■ **Your goal**: Where the word "hkHi" appears in a line below, copy the whole line.

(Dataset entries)
-- the two sweep loops agree, step by step
theorem loop_main (k numOps : Int) (nums arr : List Int)
    (hsort : arr.Pairwise (· ≤ ·)) (hperm : arr.Perm nums)
    (diffD counterD cntD : PySem.Dict Int Int)
    (hdiff : ∀ q, diffD.getD q 0
      = (nums.map (fun v => (if v - k = q then (1 : Int) else 0))).sum
        - (nums.map (fun v => (if v + k + 1 = q then (1 : Int) else 0))).sum)
    (hcount : ∀ q, counterD.getD q 0 = (nums.count q : Int))
    (hcnt : ∀ q, cntD.getD q 0 = (nums.count q : Int)) :
    ∀ (suf pre : List Int), (pre ++ suf).Pairwise (· < ·) →
    (∀ v ∈ nums, v - k ∈ pre ++ suf) → (∀ v ∈ nums, v + k + 1 ∈ pre ++ suf) →
    ∀ (curSum res : Int) (lo hi : Nat),
    curSum = (nums.map (fun v => (if v - k ∈ pre then (1 : Int) else 0))).sum
      - (nums.map (fun v => (if v + k + 1 ∈ pre then (1 : Int) else 0))).sum →
    lo ≤ arr.length → hi ≤ arr.length →
    (∀ p ∈ suf, ∀ j (hj : j < arr.length), j < lo → arr[j] ≤ p - k - 1) →
    (∀ p ∈ suf, ∀ j (hj : j < arr.length), j < hi → arr[j] ≤ p + k) →
    (suf.foldl
      (fun (acc : Int × Int) v =>
        let curSum := acc.1 + diffD.getD v 0
        let count := counterD.getD v 0
        let delta := curSum - count
        (curSum, max2 acc.2 (count + min2 numOps delta)))
      (curSum, res)).2
    = (suf.foldl
      (fun (st : Nat × Nat × Int) p =>
        let hi := pvAdvance arr st.2.1 (p + k)
        let lo := pvAdvance arr st.1 (p - k - 1)
        let c := cntD.getD p 0
        (lo, hi, max st.2.2 (c + min numOps ((hi : Int) - (lo : Int) - c))))
      (lo, hi, res)).2.2 := by
  intro suf
  induction suf with
  | nil =>
    intro pre _ _ _ curSum res lo hi _ _ _ _ _
    rfl
  | cons p suf' ih =>
    intro pre hpair hkLo hkHi curSum res lo hi hcur hloLen hhiLen hlo hhi
    -- order facts
    have hprelt : ∀ q ∈ pre, q < p := by
      have h := (List.pairwise_append.mp hpair).2.2
      intro q hq; exact h q hq p (by simp)
    have hsuf'gt : ∀ q ∈ suf', p < q := by
      have h := (List.pairwise_append.mp hpair).2.1
      exact (List.pairwise_cons.mp h).1
    have hpnotpre : p ∉ pre := fun h => lt_irrefl p (hprelt p h)
    -- membership in the processed prefix is exactly "≤ p" for points of the full list
    have hchar : ∀ q, q ∈ pre ++ p :: suf' → (q ∈ pre ++ [p] ↔ q ≤ p) := by
      intro q hq
      constructor
      · intro h
        rcases List.mem_append.mp h with h | h
        · exact le_of_lt (hprelt q h)
        · simp at h; omega
      · intro hle
        rcases List.mem_append.mp hq with h | h
        · exact List.mem_append.mpr (Or.inl h)
        · rcases List.mem_cons.mp h with rfl | h
          · simp
          · exact absurd hle (not_le.mpr (hsuf'gt q h))
    -- the two membership sums, stepped by one point and turned into counts
    have e1 : (nums.map (fun v => (if v - k ∈ pre then (1 : Int) else 0))).sum
            + (nums.map (fun v => (if v - k = p then (1 : Int) else 0))).sum
            = (nums.countP (fun v => decide (v ≤ p + k)) : Int) := by
      rw [← PySem.List.sum_map_add_int]
      have hpt : ∀ v ∈ nums,
          (if v - k ∈ pre then (1 : Int) else 0) + (if v - k = p then (1 : Int) else 0)
          = (if (fun v => decide (v ≤ p + k)) v = true then (1 : Int) else 0) := by
        intro v hv
        have hin := hchar (v - k) (hkLo v hv)
        by_cases h1 : v - k ∈ pre
        · have hne : v - k ≠ p := fun he => hpnotpre (he ▸ h1)
          have hle : v - k ≤ p := hin.mp (List.mem_append.mpr (Or.inl h1))
          simp only [if_pos h1, if_neg hne]
          have : v ≤ p + k := by omega
          simp [this]
        · by_cases h2 : v - k = p
          · have : v ≤ p + k := by omega
            rw [if_neg h1, if_pos h2]
            simp [this]
          · have hnle : ¬ v - k ≤ p := by
              intro hle
              rcases List.mem_append.mp (hin.mpr hle) with h | h
              · exact h1 h
              · simp at h; exact h2 h
            have : ¬ v ≤ p + k := by omega
            rw [if_neg h1, if_neg h2]
            simp [this]
      rw [List.map_congr_left hpt]
      exact PySem.List.sum_map_ite_one_zero _ _
    have e2 : (nums.map (fun v => (if v + k + 1 ∈ pre then (1 : Int) else 0))).sum
            + (nums.map (fun v => (if v + k + 1 = p then (1 : Int) else 0))).sum
            = (nums.countP (fun v => decide (v ≤ p - k - 1)) : Int) := by
      rw [← PySem.List.sum_map_add_int]
      have hpt : ∀ v ∈ nums,
          (if v + k + 1 ∈ pre then (1 : Int) else 0) + (if v + k + 1 = p then (1 : Int) else 0)
          = (if (fun v => decide (v ≤ p - k - 1)) v = true then (1 : Int) else 0) := by
        intro v hv
        have hin := hchar (v + k + 1) (hkHi v hv)
        by_cases h1 : v + k + 1 ∈ pre
        · have hne : v + k + 1 ≠ p := fun he => hpnotpre (he ▸ h1)
          have hle : v + k + 1 ≤ p := hin.mp (List.mem_append.mpr (Or.inl h1))
          simp only [if_pos h1, if_neg hne]
          have : v ≤ p - k - 1 := by omega
          simp [this]
        · by_cases h2 : v + k + 1 = p
          · have : v ≤ p - k - 1 := by omega
            rw [if_neg h1, if_pos h2]
            simp [this]
          · have hnle : ¬ v + k + 1 ≤ p := by
              intro hle
              rcases List.mem_append.mp (hin.mpr hle) with h | h
              · exact h1 h
              · simp at h; exact h2 h
            have : ¬ v ≤ p - k - 1 := by omega
            rw [if_neg h1, if_neg h2]
            simp [this]
      rw [List.map_congr_left hpt]
      exact PySem.List.sum_map_ite_one_zero _ _
    -- the stepped curSum, in count form
    have hcurstep : curSum + diffD.getD p 0
        = (nums.countP (fun v => decide (v ≤ p + k)) : Int)
          - (nums.countP (fun v => decide (v ≤ p - k - 1)) : Int) := by
      rw [hcur, hdiff p]; omega
    -- ... and in processed-prefix form for the induction hypothesis
    have hcur' : curSum + diffD.getD p 0
        = (nums.map (fun v => (if v - k ∈ pre ++ [p] then (1 : Int) else 0))).sum
          - (nums.map (fun v => (if v + k + 1 ∈ pre ++ [p] then (1 : Int) else 0))).sum := by
      rw [hcur, hdiff p]
      have m1 : (nums.map (fun v => (if v - k ∈ pre ++ [p] then (1 : Int) else 0))).sum
          = (nums.map (fun v => (if v - k ∈ pre then (1 : Int) else 0))).sum
            + (nums.map (fun v => (if v - k = p then (1 : Int) else 0))).sum := by
        rw [← PySem.List.sum_map_add_int]
        refine congrArg List.sum (List.map_congr_left ?_)
        intro v _
        by_cases h1 : v - k ∈ pre
        · have hne : v - k ≠ p := fun he => hpnotpre (he ▸ h1)
          simp [h1, hne]
        · by_cases h2 : v - k = p
          · rw [if_pos (List.mem_append.mpr (Or.inr (by simp [h2]))), if_neg h1, if_pos h2]
            norm_num
          · rw [if_neg (fun hm => by
              rcases List.mem_append.mp hm with h | h
              · exact h1 h
              · simp at h; exact h2 h), if_neg h1, if_neg h2]
            norm_num
      have m2 : (nums.map (fun v => (if v + k + 1 ∈ pre ++ [p] then (1 : Int) else 0))).sum
          = (nums.map (fun v => (if v + k + 1 ∈ pre then (1 : Int) else 0))).sum
            + (nums.map (fun v => (if v + k + 1 = p then (1 : Int) else 0))).sum := by
        rw [← PySem.List.sum_map_add_int]
        refine congrArg List.sum (List.map_congr_left ?_)
        intro v _
        by_cases h1 : v + k + 1 ∈ pre
        · have hne : v + k + 1 ≠ p := fun he => hpnotpre (he ▸ h1)
          simp [h1, hne]
        · by_cases h2 : v + k + 1 = p
          · rw [if_pos (List.mem_append.mpr (Or.inr (by simp [h2]))), if_neg h1, if_pos h2]
            norm_num
          · rw [if_neg (fun hm => by
              rcases List.mem_append.mp hm with h | h
              · exact h1 h
              · simp at h; exact h2 h), if_neg h1, if_neg h2]
            norm_num
      omega
    -- the two pointers land on the counts
    have hhi' : pvAdvance arr hi (p + k) = arr.countP (fun a => decide (a ≤ p + k)) :=
      pvAdvance_count arr hsort _ hi hhiLen (fun j hj hlt => hhi p (by simp) j hj hlt)
    have hlo' : pvAdvance arr lo (p - k - 1) = arr.countP (fun a => decide (a ≤ p - k - 1)) :=
      pvAdvance_count arr hsort _ lo hloLen (fun j hj hlt => hlo p (by simp) j hj hlt)
    have hcpHi : arr.countP (fun a => decide (a ≤ p + k)) = nums.countP (fun a => decide (a ≤ p + k)) :=
      hperm.countP_eq _
    have hcpLo : arr.countP (fun a => decide (a ≤ p - k - 1)) = nums.countP (fun a => decide (a ≤ p - k - 1)) :=
      hperm.countP_eq _
    -- the two step results agree
    have hres : max2 res (counterD.getD p 0 + min2 numOps (curSum + diffD.getD p 0 - counterD.getD p 0))
        = max res (cntD.getD p 0
            + min numOps ((pvAdvance arr hi (p + k) : Int) - (pvAdvance arr lo (p - k - 1) : Int) - cntD.getD p 0)) := by
      rw [min2_eq_min, max2_eq_max, hcount, hcnt, hcurstep, hhi', hlo', hcpHi, hcpLo]
    rw [List.foldl_cons, List.foldl_cons]
    refine Eq.trans ?_ (Eq.trans (ih (pre ++ [p])
      (by rw [List.append_assoc]; simpa using hpair)
      (fun v hv => by rw [List.append_assoc]; simpa using hkLo v hv)
      (fun v hv => by rw [List.append_assoc]; simpa using hkHi v hv)
      (curSum + diffD.getD p 0)
      (max2 res (counterD.getD p 0 + min2 numOps (curSum + diffD.getD p 0 - counterD.getD p 0)))
      (arr.countP (fun a => decide (a ≤ p - k - 1)))
      (arr.countP (fun a => decide (a ≤ p + k)))
      hcur'
      List.countP_le_length
      List.countP_le_length
      (fun p' hp' j hj hjlt => by
        have h1 : arr[j] ≤ p - k - 1 := sorted_getElem_le_of_lt_countP arr hsort _ j hj hjlt
        have h2 : p < p' := hsuf'gt p' hp'
        omega)
      (fun p' hp' j hj hjlt => by
        have h1 : arr[j] ≤ p + k := sorted_getElem_le_of_lt_countP arr hsort _ j hj hjlt
        have h2 : p < p' := hsuf'gt p' hp'
        omega)) ?_)
    · rfl
    · have hinit : ((pvAdvance arr lo (p - k - 1), pvAdvance arr hi (p + k),
          max res (cntD.getD p 0 + min numOps ((pvAdvance arr hi (p + k) : Int)
            - (pvAdvance arr lo (p - k - 1) : Int) - cntD.getD p 0))) : Nat × Nat × Int)
          = (arr.countP (fun a => decide (a ≤ p - k - 1)), arr.countP (fun a => decide (a ≤ p + k)),
             max2 res (counterD.getD p 0 + min2 numOps (curSum + diffD.getD p 0 - counterD.getD p 0))) := by
        rw [hres, hlo', hhi']
      exact congrArg (fun st : Nat × Nat × Int => (List.foldl
        (fun (st : Nat × Nat × Int) p =>
          let hi := pvAdvance arr st.2.1 (p + k)
          let lo := pvAdvance arr st.1 (p - k - 1)
          let c := cntD.getD p 0
          (lo, hi, max st.2.2 (c + min numOps ((hi : Int) - (lo : Int) - c)))) st suf').2.2) hinit.symm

■ **Written answer**:
    intro pre hpair hkLo hkHi curSum res lo hi hcur hloLen hhiLen hlo hhi
        have hin := hchar (v + k + 1) (hkHi v hv)
      (fun v hv => by rw [List.append_assoc]; simpa using hkHi v hv)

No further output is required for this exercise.